Description of the task: Go line by line through the data below and count those that hold "Manhattan". Return only the number.

##### Given records #####

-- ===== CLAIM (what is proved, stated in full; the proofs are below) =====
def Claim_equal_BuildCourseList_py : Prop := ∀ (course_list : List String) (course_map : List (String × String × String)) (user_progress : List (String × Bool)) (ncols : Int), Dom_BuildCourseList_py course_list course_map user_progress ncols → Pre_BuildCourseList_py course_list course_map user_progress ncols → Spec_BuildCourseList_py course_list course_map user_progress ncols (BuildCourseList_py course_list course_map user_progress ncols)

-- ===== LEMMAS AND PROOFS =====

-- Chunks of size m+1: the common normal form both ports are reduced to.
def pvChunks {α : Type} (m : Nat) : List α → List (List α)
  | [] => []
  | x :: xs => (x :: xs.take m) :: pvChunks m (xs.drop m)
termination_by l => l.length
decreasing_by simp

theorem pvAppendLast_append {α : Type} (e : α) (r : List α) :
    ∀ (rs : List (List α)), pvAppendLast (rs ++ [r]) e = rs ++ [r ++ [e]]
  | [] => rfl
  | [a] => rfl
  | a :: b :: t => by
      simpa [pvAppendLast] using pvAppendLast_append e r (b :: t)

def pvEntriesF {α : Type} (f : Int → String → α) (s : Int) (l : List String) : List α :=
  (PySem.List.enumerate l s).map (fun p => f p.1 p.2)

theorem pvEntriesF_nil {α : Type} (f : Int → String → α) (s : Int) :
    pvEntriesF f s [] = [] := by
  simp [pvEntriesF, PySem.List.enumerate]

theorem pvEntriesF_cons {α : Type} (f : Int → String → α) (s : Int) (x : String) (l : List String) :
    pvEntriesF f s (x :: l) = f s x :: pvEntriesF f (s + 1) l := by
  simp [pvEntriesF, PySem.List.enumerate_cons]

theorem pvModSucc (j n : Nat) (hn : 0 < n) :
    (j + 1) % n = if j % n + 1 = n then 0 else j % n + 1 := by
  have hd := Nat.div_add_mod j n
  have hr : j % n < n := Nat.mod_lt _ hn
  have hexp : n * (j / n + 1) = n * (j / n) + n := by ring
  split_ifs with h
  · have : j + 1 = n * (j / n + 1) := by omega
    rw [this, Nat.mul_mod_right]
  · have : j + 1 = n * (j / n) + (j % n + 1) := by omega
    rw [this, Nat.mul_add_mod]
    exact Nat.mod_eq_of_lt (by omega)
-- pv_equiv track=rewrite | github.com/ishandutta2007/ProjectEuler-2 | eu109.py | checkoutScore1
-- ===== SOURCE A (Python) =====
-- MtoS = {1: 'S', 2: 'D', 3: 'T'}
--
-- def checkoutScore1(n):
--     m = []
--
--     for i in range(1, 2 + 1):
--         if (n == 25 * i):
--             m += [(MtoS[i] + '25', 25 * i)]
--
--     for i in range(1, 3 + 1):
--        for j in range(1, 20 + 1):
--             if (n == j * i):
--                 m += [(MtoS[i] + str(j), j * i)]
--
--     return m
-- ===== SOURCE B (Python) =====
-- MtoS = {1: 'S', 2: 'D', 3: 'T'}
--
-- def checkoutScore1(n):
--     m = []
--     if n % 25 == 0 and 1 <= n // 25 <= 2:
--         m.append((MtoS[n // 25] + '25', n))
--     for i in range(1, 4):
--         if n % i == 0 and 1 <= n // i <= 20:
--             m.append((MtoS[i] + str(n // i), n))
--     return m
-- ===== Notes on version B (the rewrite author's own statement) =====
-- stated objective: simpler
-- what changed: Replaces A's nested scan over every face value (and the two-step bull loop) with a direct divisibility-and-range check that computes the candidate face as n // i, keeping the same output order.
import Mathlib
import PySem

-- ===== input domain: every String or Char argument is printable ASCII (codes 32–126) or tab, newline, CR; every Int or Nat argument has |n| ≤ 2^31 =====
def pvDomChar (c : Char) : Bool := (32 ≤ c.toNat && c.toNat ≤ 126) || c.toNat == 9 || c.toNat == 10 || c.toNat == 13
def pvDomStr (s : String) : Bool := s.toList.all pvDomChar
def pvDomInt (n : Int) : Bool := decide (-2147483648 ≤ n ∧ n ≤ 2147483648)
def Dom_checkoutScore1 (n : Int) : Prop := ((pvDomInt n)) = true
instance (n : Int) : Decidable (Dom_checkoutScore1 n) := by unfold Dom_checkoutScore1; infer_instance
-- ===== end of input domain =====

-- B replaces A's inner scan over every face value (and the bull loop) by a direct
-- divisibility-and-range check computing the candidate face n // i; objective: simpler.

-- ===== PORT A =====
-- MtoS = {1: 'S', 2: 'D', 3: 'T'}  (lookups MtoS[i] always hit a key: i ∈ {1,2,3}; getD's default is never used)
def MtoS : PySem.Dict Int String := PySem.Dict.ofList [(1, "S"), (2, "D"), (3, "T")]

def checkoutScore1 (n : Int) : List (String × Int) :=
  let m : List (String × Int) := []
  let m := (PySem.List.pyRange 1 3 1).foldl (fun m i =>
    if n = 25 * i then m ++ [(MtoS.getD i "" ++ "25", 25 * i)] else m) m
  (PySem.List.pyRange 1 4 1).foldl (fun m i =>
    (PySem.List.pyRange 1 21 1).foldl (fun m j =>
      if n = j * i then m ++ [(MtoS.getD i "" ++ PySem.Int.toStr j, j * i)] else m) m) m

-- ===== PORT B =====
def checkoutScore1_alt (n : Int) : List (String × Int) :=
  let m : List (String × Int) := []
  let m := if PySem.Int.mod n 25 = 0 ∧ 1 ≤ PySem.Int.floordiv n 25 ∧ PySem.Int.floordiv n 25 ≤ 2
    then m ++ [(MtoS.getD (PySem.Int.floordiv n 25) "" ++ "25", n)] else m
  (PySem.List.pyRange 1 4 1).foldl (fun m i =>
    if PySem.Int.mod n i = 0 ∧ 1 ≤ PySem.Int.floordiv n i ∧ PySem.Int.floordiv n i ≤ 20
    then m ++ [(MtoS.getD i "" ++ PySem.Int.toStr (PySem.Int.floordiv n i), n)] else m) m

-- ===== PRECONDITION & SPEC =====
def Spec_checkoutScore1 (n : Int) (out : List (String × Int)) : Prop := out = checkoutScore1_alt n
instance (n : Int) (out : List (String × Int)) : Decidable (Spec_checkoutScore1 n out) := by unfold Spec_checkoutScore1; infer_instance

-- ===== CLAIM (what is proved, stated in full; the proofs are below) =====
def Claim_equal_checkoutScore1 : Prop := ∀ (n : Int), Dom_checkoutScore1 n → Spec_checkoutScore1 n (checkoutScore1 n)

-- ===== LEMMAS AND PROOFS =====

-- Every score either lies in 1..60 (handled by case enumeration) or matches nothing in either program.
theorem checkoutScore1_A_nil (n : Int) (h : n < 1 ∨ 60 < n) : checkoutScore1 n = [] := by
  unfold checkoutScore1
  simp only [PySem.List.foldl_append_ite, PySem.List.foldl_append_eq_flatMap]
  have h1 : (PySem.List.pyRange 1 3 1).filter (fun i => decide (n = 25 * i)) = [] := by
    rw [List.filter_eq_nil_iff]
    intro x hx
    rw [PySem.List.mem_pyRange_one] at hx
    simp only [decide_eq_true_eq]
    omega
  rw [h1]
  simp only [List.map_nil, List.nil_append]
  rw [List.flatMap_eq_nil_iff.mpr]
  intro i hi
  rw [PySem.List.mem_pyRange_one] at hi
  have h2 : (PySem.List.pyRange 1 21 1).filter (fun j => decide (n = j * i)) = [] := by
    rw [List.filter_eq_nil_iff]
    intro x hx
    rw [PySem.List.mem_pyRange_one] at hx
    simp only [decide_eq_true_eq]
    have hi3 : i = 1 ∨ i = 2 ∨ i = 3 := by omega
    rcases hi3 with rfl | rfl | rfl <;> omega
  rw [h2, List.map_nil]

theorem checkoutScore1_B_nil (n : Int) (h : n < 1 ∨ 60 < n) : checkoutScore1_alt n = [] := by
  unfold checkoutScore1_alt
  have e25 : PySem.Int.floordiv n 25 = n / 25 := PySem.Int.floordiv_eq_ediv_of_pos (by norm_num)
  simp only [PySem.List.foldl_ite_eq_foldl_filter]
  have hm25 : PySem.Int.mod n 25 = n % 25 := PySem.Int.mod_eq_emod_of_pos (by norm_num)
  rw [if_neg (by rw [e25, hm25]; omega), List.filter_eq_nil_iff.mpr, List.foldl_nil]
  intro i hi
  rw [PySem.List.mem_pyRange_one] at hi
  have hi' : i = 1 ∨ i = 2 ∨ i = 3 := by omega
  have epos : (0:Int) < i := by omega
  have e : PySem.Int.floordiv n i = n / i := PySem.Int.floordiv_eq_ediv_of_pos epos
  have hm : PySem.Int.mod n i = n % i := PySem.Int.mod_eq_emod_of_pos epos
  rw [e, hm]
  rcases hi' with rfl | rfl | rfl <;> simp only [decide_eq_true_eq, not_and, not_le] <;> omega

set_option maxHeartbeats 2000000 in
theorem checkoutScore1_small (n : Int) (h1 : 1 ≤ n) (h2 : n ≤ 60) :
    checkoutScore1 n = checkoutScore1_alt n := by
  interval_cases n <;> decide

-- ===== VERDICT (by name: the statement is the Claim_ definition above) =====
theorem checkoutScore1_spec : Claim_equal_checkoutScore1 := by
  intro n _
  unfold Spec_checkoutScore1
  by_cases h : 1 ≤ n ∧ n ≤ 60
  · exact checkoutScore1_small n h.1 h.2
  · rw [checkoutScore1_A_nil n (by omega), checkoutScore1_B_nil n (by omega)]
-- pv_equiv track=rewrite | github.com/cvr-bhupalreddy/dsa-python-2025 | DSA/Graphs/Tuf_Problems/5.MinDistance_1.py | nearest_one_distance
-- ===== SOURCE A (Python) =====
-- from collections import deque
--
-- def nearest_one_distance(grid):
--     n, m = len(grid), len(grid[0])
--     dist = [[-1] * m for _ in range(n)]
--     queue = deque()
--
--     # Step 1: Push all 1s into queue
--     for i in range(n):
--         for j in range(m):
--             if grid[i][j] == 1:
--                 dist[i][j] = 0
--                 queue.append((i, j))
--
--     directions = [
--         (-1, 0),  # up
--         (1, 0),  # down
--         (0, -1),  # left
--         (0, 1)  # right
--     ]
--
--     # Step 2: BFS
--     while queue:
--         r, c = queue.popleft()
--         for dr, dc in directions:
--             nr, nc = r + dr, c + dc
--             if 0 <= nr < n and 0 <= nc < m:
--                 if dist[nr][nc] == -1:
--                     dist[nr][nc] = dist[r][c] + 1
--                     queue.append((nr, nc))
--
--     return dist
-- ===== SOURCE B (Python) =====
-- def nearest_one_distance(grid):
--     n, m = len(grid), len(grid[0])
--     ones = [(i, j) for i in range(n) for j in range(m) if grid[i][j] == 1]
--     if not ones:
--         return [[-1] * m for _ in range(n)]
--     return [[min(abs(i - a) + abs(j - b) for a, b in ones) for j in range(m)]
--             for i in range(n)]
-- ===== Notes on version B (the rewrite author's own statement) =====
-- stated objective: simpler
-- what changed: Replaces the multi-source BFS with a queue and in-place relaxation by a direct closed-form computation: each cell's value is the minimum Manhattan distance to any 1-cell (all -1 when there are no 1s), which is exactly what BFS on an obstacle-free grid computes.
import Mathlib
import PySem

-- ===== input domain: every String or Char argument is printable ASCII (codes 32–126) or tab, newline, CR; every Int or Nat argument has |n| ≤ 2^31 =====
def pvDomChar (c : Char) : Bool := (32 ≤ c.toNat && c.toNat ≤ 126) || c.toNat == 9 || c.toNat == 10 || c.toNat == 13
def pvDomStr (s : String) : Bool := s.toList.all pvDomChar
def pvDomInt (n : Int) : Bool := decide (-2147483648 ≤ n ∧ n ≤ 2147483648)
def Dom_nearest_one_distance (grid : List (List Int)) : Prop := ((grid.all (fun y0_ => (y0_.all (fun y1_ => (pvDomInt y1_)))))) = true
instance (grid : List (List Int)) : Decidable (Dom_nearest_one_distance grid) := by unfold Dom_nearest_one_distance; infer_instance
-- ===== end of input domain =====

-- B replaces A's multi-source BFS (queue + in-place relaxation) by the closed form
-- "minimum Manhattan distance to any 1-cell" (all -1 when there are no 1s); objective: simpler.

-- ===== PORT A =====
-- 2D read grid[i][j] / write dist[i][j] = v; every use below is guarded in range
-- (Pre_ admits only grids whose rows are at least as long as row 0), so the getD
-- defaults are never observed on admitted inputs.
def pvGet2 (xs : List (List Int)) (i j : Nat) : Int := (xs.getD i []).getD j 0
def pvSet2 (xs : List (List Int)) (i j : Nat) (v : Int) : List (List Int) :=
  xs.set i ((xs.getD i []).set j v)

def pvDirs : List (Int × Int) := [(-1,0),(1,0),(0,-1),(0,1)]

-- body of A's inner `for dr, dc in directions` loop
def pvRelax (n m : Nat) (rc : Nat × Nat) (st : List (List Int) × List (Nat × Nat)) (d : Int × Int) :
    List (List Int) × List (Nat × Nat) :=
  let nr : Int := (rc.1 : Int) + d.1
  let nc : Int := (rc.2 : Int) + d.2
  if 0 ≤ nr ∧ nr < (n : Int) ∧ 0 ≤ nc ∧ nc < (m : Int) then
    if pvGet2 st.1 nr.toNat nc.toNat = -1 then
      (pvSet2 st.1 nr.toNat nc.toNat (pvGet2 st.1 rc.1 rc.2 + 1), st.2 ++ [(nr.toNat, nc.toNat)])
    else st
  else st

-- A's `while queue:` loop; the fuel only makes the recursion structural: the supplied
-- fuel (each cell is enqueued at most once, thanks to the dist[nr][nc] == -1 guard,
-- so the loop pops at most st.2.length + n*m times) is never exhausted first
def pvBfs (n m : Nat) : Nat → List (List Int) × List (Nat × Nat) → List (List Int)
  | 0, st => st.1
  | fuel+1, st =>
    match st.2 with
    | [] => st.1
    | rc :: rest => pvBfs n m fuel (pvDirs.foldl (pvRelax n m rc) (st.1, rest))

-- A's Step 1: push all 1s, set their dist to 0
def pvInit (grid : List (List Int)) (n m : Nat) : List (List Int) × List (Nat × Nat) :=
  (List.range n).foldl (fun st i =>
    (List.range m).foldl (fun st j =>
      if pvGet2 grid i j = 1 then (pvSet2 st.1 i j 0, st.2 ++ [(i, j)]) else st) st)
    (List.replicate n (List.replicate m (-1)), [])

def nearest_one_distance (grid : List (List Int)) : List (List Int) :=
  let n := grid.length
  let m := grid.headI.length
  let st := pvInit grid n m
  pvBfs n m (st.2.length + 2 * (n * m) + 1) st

#####

Written solution: 2